■ WORK TASK ■
State how many lines in the records hold the word "pvDomChar", giving the number and no other text.

========

-- pv_equiv track=rewrite | github.com/axel92xd/ayed1-2025-tps | TP3/EJ2.py | generar_matriz_e
-- ===== SOURCE A (Python) =====
-- def generar_matriz_e(n: int) -> list[list[int]]:
--     """
--     Genera una matriz con un patrón de 'tablero de ajedrez'.
--     Pre: n > 0.
--     Post: Devuelve una matriz n x n con números consecutivos en las posiciones donde i+j es impar.
--     """
--     matriz = [[0] * n for _ in range(n)]
--     contador = 1
--     for i in range(n):
--         for j in range(n):
--             if (i + j) % 2 != 0:
--                 matriz[i][j] = contador
--                 contador += 1
--     return matriz
-- ===== SOURCE B (Python) =====
-- def generar_matriz_e(n: int) -> list[list[int]]:
--     half = n // 2
--     odd_n = n % 2
--     return [
--         [
--             (i * half + (i // 2 if odd_n else 0)
--              + (j - (1 if i % 2 == 0 else 0)) // 2 + 1)
--             if (i + j) % 2 != 0 else 0
--             for j in range(n)
--         ]
--         for i in range(n)
--     ]
-- ===== Notes on version B (the rewrite author's own statement) =====
-- stated objective: alternative
-- what changed: Replaces the threaded running counter over all cells by a closed-form rank: each odd-sum cell's value is computed independently from its row base plus its in-row rank, so no state is carried between cells.
import Mathlib
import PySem

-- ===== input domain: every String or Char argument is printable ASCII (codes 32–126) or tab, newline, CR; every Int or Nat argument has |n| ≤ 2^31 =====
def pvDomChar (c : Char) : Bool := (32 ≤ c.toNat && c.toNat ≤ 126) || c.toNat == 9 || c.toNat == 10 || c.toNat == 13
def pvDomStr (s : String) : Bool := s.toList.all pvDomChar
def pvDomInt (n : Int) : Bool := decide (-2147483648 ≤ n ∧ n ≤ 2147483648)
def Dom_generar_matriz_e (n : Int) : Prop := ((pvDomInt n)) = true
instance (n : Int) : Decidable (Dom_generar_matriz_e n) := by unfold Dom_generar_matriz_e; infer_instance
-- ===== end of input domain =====

-- B removes A's running counter: every odd-sum cell's value is a closed-form rank (alternative decomposition, same cost).

-- ===== PORT A =====
-- inner loop body: for j in range(n): if (i+j)%2 != 0: write contador, contador += 1
def pvInnerStep (i : Int) (s : List Int × Int) (j : Int) : List Int × Int :=
  if PySem.Int.mod (i + j) 2 ≠ 0 then (s.1 ++ [s.2], s.2 + 1) else (s.1 ++ [0], s.2)

-- outer loop body: build row i (cells start as 0), thread contador
def pvOuterStep (n : Int) (acc : List (List Int) × Int) (i : Int) : List (List Int) × Int :=
  let r := (PySem.List.pyRange 0 n 1).foldl (pvInnerStep i) ([], acc.2)
  (acc.1 ++ [r.1], r.2)

def generar_matriz_e (n : Int) : List (List Int) :=
  ((PySem.List.pyRange 0 n 1).foldl (pvOuterStep n) ([], 1)).1

-- ===== PORT B =====
def pvBRow (n i : Int) : List Int :=
  (PySem.List.pyRange 0 n 1).map (fun j =>
    if PySem.Int.mod (i + j) 2 ≠ 0 then
      i * PySem.Int.floordiv n 2
        + (if PySem.Int.mod n 2 ≠ 0 then PySem.Int.floordiv i 2 else 0)
        + PySem.Int.floordiv (j - (if PySem.Int.mod i 2 = 0 then 1 else 0)) 2 + 1
    else 0)

def generar_matriz_e_alt (n : Int) : List (List Int) :=
  (PySem.List.pyRange 0 n 1).map (pvBRow n)

-- ===== PRECONDITION & SPEC =====
def Spec_generar_matriz_e (n : Int) (out : List (List Int)) : Prop := out = generar_matriz_e_alt n
instance (n : Int) (out : List (List Int)) : Decidable (Spec_generar_matriz_e n out) := by unfold Spec_generar_matriz_e; infer_instance

-- ===== CLAIM (what is proved, stated in full; the proofs are below) =====
def Claim_equal_generar_matriz_e : Prop := ∀ (n : Int), Dom_generar_matriz_e n → Spec_generar_matriz_e n (generar_matriz_e n)

-- ===== LEMMAS AND PROOFS =====

lemma pv_mod2 (a : Int) : PySem.Int.mod a 2 = a % 2 :=
  PySem.Int.mod_eq_emod_of_pos (by norm_num)

lemma pv_div2 (a : Int) : PySem.Int.floordiv a 2 = a / 2 :=
  PySem.Int.floordiv_eq_ediv_of_pos (by norm_num)

-- counter value at the start of row i, minus 1 (number of odd-sum cells in rows < i)
def pvBase (n i : Int) : Int := i * (n / 2) + (if n % 2 ≠ 0 then i / 2 else 0)

-- the inner loop: closed form for the built row and the final counter
lemma pv_inner (i : Int) :
    ∀ b : Int, 0 ≤ b → ∀ (c : Int) (acc : List Int),
    (PySem.List.pyRange 0 b 1).foldl (pvInnerStep i) (acc, c)
      = (acc ++ (PySem.List.pyRange 0 b 1).map
            (fun j => if (i + j) % 2 ≠ 0 then c + (j + i % 2 - 1) / 2 else 0),
         c + (b + i % 2) / 2) := by
  intro b hb
  induction b, hb using Int.le_induction with
  | base =>
    intro c acc
    rw [PySem.List.pyRange_one_eq_nil (le_refl 0)]
    simp
    omega
  | succ b hb ih =>
    intro c acc
    rw [PySem.List.pyRange_one_succ_right (by omega : (0:Int) ≤ b), List.foldl_append, ih]
    simp only [List.foldl_cons, List.foldl_nil, pvInnerStep, pv_mod2, List.map_append,
      List.map_cons, List.map_nil, List.append_assoc]
    rw [Prod.mk.injEq]
    by_cases h : (i + b) % 2 = 0
    · simp only [h, ne_eq, not_true_eq_false, if_false]
      exact ⟨trivial, by omega⟩
    · simp only [h, ne_eq, not_false_eq_true, if_true]
      constructor
      · congr 3
        omega
      · omega

-- the outer loop: rows are pvBRow, the counter tracks pvBase
lemma pv_outer (n : Int) (hn : 0 ≤ n) :
    ∀ b : Int, 0 ≤ b → ∀ acc : List (List Int),
    (PySem.List.pyRange 0 b 1).foldl (pvOuterStep n) (acc, 1)
      = (acc ++ (PySem.List.pyRange 0 b 1).map (pvBRow n), pvBase n b + 1) := by
  intro b hb
  induction b, hb using Int.le_induction with
  | base =>
    intro acc
    rw [PySem.List.pyRange_one_eq_nil (le_refl 0)]
    simp [pvBase]
  | succ b hb ih =>
    intro acc
    rw [PySem.List.pyRange_one_succ_right (by omega : (0:Int) ≤ b), List.foldl_append, ih]
    simp only [List.foldl_cons, List.foldl_nil, pvOuterStep,
      pv_inner b n hn (pvBase n b + 1) [], List.nil_append, List.map_append,
      List.map_cons, List.map_nil, List.append_assoc]
    rw [Prod.mk.injEq]
    constructor
    · have hrow : List.map
          (fun j => if (b + j) % 2 ≠ 0 then pvBase n b + 1 + (j + b % 2 - 1) / 2 else 0)
          (PySem.List.pyRange 0 n 1) = pvBRow n b := by
        unfold pvBRow
        apply List.map_congr_left
        intro j _
        simp only [pv_mod2, pv_div2, pvBase]
        by_cases h : (b + j) % 2 = 0
        · simp [h]
        · simp only [h, ne_eq, not_false_eq_true, if_true]
          by_cases hb2 : b % 2 = 0 <;> by_cases hn2 : n % 2 = 0 <;>
            simp [hb2, hn2] <;> omega
      rw [hrow]
    · have hmul : (b + 1) * (n / 2) = b * (n / 2) + n / 2 := by ring
      unfold pvBase
      by_cases hn2 : n % 2 = 0 <;> simp [hn2] <;> omega

lemma pv_main (n : Int) : generar_matriz_e n = generar_matriz_e_alt n := by
  by_cases hn : 0 ≤ n
  · unfold generar_matriz_e generar_matriz_e_alt
    rw [pv_outer n hn n hn []]
    simp
  · unfold generar_matriz_e generar_matriz_e_alt
    rw [PySem.List.pyRange_one_eq_nil (by omega : n ≤ 0)]
    simp

-- ===== VERDICT (by name: the statement is the Claim_ definition above) =====
theorem generar_matriz_e_spec : Claim_equal_generar_matriz_e := by
  intro n _
  unfold Spec_generar_matriz_e
  exact pv_main n
-- pv_equiv track=rewrite | github.com/mnghiap/oa-practice | rice_bags.py | max_set_size
-- ===== SOURCE A (Python) =====
-- def bin_search(arr, x):
--     n = len(arr)
--     if n == 0:
--         return -1
--     if n == 1:
--         if arr[0] == x:
--             return 0
--         else:
--             return -1
--     else:
--         mid = arr[n//2]
--         if mid <= x:
--             idx = bin_search(arr[n//2:], x)
--             if idx == -1:
--                 return -1
--             else:
--                 return n//2 + idx
--         else:
--             return bin_search(arr[:n//2], x)
--
-- def max_set_size(rice_bags):
--     rice_bags.sort()
--     chains = []
--     while len(rice_bags) > 0:
--         x = rice_bags.pop(0)
--         chains.append([x])
--         if len(rice_bags) == 0:
--             break
--         while True:
--             idx_next = bin_search(rice_bags, x*x)
--             if idx_next == -1:
--                 break
--             else:
--                 rice_bags.pop(idx_next)
--                 chains[-1].append(x*x)
--                 x = x*x
--     res = max(map(lambda x: len(x), chains))
--     return res
-- ===== SOURCE B (Python) =====
-- def max_set_size(rice_bags):
--     cnt = {}
--     for v in rice_bags:
--         cnt[v] = cnt.get(v, 0) + 1
--     best = 0
--     for v in sorted(cnt):
--         c = cnt[v]
--         if c == 0:
--             continue
--         cnt[v] = 0
--         if v == 0 or v == 1:
--             cand = c
--         elif v == -1:
--             cand = 1 + cnt.get(1, 0)
--             cnt[1] = 0
--         else:
--             # bulk-consume along the square path v^2, v^4, ...:
--             # the i-th greedy chain from v takes one from a prefix of the path,
--             # so the total taken at each position is the running minimum of the
--             # counts (capped at c), and the longest chain is the first one.
--             m = c
--             u = v * v
--             cand = 1
--             while m > 0 and cnt.get(u, 0) > 0:
--                 t = cnt[u]
--                 if t < m:
--                     m = t
--                 cnt[u] = t - m
--                 cand += 1
--                 u = u * u
--         if cand > best:
--             best = cand
--     return best
-- ===== Notes on version B (the rewrite author's own statement) =====
-- stated objective: faster
-- what changed: B replaces A's per-element greedy simulation (repeated pop(0), recursive-slicing binary search and one-by-one chain chasing) by one bulk pass per distinct value: a counting dict is built once, the counts of 0/1/-1 chains are read off in closed form, and for every other value a single walk down its square path consumes the running minimum of the counts in bulk, the first chain's length being 1 + the leading-positive run.
import Mathlib
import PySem
-- pv_equiv track=rewrite | github.com/OneIdentity/ansible-authentication-services | plugins/filter/ad_group_conflicts_filters.py | select_conflicting_groups
-- ===== SOURCE A (Python) =====
-- def select_conflicting_groups(groups):
--
--     conflicting_groups = {}
--     if len(groups) < 2:
--         return conflicting_groups
--
--     for id_outer, group_outer in enumerate(groups):
--         for id_inner, group_inner in enumerate(groups):
--             if id_inner <= id_outer:
--                 continue
--             if group_outer[2] == group_inner[2]:
--                 group_gid_number = group_outer[2]
--                 if group_gid_number not in conflicting_groups:
--                     conflicting_groups[group_gid_number] = []
--                 if group_outer not in conflicting_groups[group_gid_number]:
--                     conflicting_groups[group_gid_number].append(group_outer)
--                 if group_inner not in conflicting_groups[group_gid_number]:
--                     conflicting_groups[group_gid_number].append(group_inner)
--
--     return conflicting_groups
-- ===== SOURCE B (Python) =====
-- def select_conflicting_groups(groups):
--     if len(groups) < 2:
--         return {}
--     counts = {}
--     buckets = {}
--     for group in groups:
--         gid = group[2]
--         counts[gid] = counts.get(gid, 0) + 1
--         bucket = buckets.setdefault(gid, [])
--         if group not in bucket:
--             bucket.append(group)
--     return {gid: bucket for gid, bucket in buckets.items()
--             if counts[gid] >= 2}
-- ===== Notes on version B (the rewrite author's own statement) =====
-- stated objective: faster
-- what changed: A compares every pair of groups (i,j) with j>i and grows per-gid buckets pairwise; B makes one pass that buckets groups by gid (deduplicating within each bucket) while counting occurrences, then keeps only the gids seen at least twice.
import Mathlib
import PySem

========

■ EXERCISE SOLUTION ■
2